Sunday, December 25, 2016

A Ghost of Christmas Past




Every year I think this is it. This is the year I will sit down and write those pesky Christmas cards. I save the return address labels. I have a box of blank cards. I have a pen, but I never seem to get past perusing the previous year's mail. Poignantly,  I just found a card from Billie Stathes, my father's oldest friend who died about a month ago. They met around 1922 when she was five, and he was six.

Billie at five

Billie lived at 1832 8th Street NW with her parents James and Cleopatra Stathes, her baby brother John and her Uncle George. She called her neighborhood "the village," and her world was anchored by her favorite place, the Carnegie Library. She remembered four gas stations, a variety of shops and the original St Sophia's Greek Orthodox Church were all part of her hood. Billie could also recall the days when the congregation rented space from the Adas Israel Synagogue on 6th and G. This is where she met my father - a zany little boy who loved playing the clown.
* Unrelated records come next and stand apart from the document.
theorem B_char (nums : List Int) :
    minimumDifference_brute_alt nums =
      (PySem.List.min? ((List.range (nums.length / 3 + 1)).map
        (fun k => aVal nums (nums.length / 3 + k) - bVal nums (nums.length / 3 + k))) (fun v => v)).getD 0 := by
  have hfold : ∀ p : List Int, p.foldl insertSorted [] = sortL p := fun p => by
    simpa using foldl_insertSorted_eq p [] (by simp)
  have hfold2 : ∀ (p q : List Int), q.foldl insertSorted (p.foldl insertSorted []) = sortL (p ++ q) := by
    intro p q
    rw [← List.foldl_append, hfold]
  set N := nums.length / 3 with hN
  have h3 : 3 * N ≤ nums.length := by omega
  have hseg : ((nums.drop N).take N).length = N := by
    simp only [List.length_take, List.length_drop]
    omega
  -- the prefix pass produces the aVal entries
  have hpre_entry : ∀ j, j ≤ N →
      ((((((nums.drop N).take N).take j).foldl insertSorted ((nums.take N).foldl insertSorted []))).take N).sum
        = aVal nums (N + j) := by
    intro j hj
    rw [hfold2, List.take_take, min_eq_left hj]
    have ht : nums.take (N + j) = nums.take N ++ (nums.drop N).take j := List.take_add
    rw [← ht]
    simp only [aVal, ← hN]
  have hpre : (((nums.drop N).take N).foldl
        (fun st x => (insertSorted st.1 x, st.2 ++ [(st.1.take N).sum]))
        (((nums.take N).foldl insertSorted []), ([] : List Int))).2
        ++ [((((nums.drop N).take N).foldl
            (fun st x => (insertSorted st.1 x, st.2 ++ [(st.1.take N).sum]))
            (((nums.take N).foldl insertSorted []), ([] : List Int))).1.take N).sum]
      = (List.range (N + 1)).map (fun k => aVal nums (N + k)) := by
    rw [preLoop, hseg]
    rw [List.range_succ, List.map_append]
    simp only [List.nil_append]
    congr 1
    · refine List.map_congr_left ?_
      intro j hj
      exact hpre_entry j (le_of_lt (List.mem_range.1 hj))
    · simp only [List.map_cons, List.map_nil]
      congr 1
      have : ((nums.drop N).take N) = ((nums.drop N).take N).take N := by
        rw [List.take_take, min_self]
      rw [this]
      exact hpre_entry N le_rfl
  -- cur2 is the sorted suffix
  have hcur2 : ((nums.drop (2 * N)).reverse).foldl insertSorted [] = sortL (nums.drop (2 * N)) := by
    rw [hfold]
    exact sortL_congr_perm _ _ (List.reverse_perm _)
  -- the suffix pass produces the bVal entries (in reverse)
  have hsuf_entry : ∀ k, 0 < k → k ≤ N →
      ((((nums.drop N).take N).reverse.take k).foldl insertSorted
          (((nums.drop (2 * N)).reverse).foldl insertSorted []))
        = sortL (nums.drop (2 * N - k)) := by
    intro k hk0 hk
    rw [← List.foldl_append, hfold]
    refine sortL_congr_perm _ _ ?_
    have h1 : ((nums.drop N).take N).reverse.take k
        = (((nums.drop N).take N).drop (N - k)).reverse := by
      rw [List.take_reverse, hseg]
    have h2 : ((nums.drop N).take N).drop (N - k) = (nums.drop (2 * N - k)).take k := by
      rw [List.drop_take, List.drop_drop]
      congr 1
      · omega
      · congr 1
        omega
    have h3' : nums.drop (2 * N) = (nums.drop (2 * N - k)).drop k := by
      rw [List.drop_drop]
      congr 1
      omega
    rw [h1, h2, h3']
    refine ((List.reverse_perm _).append (List.reverse_perm _)).trans ?_
    refine List.perm_append_comm.trans ?_
    rw [List.take_append_drop]
  have hsuf : (((((nums.drop N).take N).reverse).foldl
        (fun st x => let c := insertSorted st.1 x; (c, st.2 ++ [topSum c N]))
        (((nums.drop (2 * N)).reverse).foldl insertSorted [],
          [topSum (((nums.drop (2 * N)).reverse).foldl insertSorted []) N])).2).reverse
      = (List.range (N + 1)).map (fun k => bVal nums (N + k)) := by
    rw [sufLoop]
    simp only [List.length_reverse, hseg]
    have hlist : [topSum (((nums.drop (2 * N)).reverse).foldl insertSorted []) N]
          ++ (List.range N).map (fun j =>
              topSum ((((nums.drop N).take N).reverse.take (j + 1)).foldl insertSorted
                (((nums.drop (2 * N)).reverse).foldl insertSorted [])) N)
        = (List.range (N + 1)).map (fun k => bVal nums (2 * N - k)) := by
      rw [List.range_succ_eq_map, List.map_cons, List.map_map]
      simp only [List.singleton_append]
      congr 1
      · rw [hcur2]
        simp only [Nat.sub_zero, bVal, ← hN]
      · refine List.map_congr_left ?_
        intro j hj
        simp only [Function.comp_apply]
        rw [hsuf_entry (j + 1) (Nat.succ_pos j) (List.mem_range.1 hj)]
        simp only [bVal, ← hN]
    rw [hlist, revMapRange]
    refine List.map_congr_left ?_
    intro j hj
    have hjN : j ≤ N := Nat.lt_succ_iff.mp (List.mem_range.1 hj)
    congr 1
    omega
  simp only [minimumDifference_brute_alt, ← hN]
  rw [hpre, hsuf, List.zip_map', List.map_map]
  rfl

-- ===== VERDICT (by name: the statement is the Claim_ definition above) =====
theorem minimumDifference_brute_spec : Claim_equal_minimumDifference_brute := by
  intro nums _
  unfold Spec_minimumDifference_brute
  rw [A_char, B_char]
Billie and George were lifelong friends; both lived to see ninety and beyond in good health. Even when Billie moved to Florida and became a teacher, they still stayed in touch. She was always beautifully turned out and took no guff.



When Billie came to my dad's funeral in 2008, she gave me a detailed map of her long lost village drawn from her memories and rendered by her cousin Nick Chacos. I was so excited that I took it to the Carnegie Library, but the staff wasn't really sure what to do with it. Feeling the need to share this cool little piece of history, I wrote about it, and six years later, thanks to historian Mara Cherkasky, that posting would lead to Billie's picture landing on a new sign commemorating the old neighborhood near where the Greek church stood at 8th and L NW.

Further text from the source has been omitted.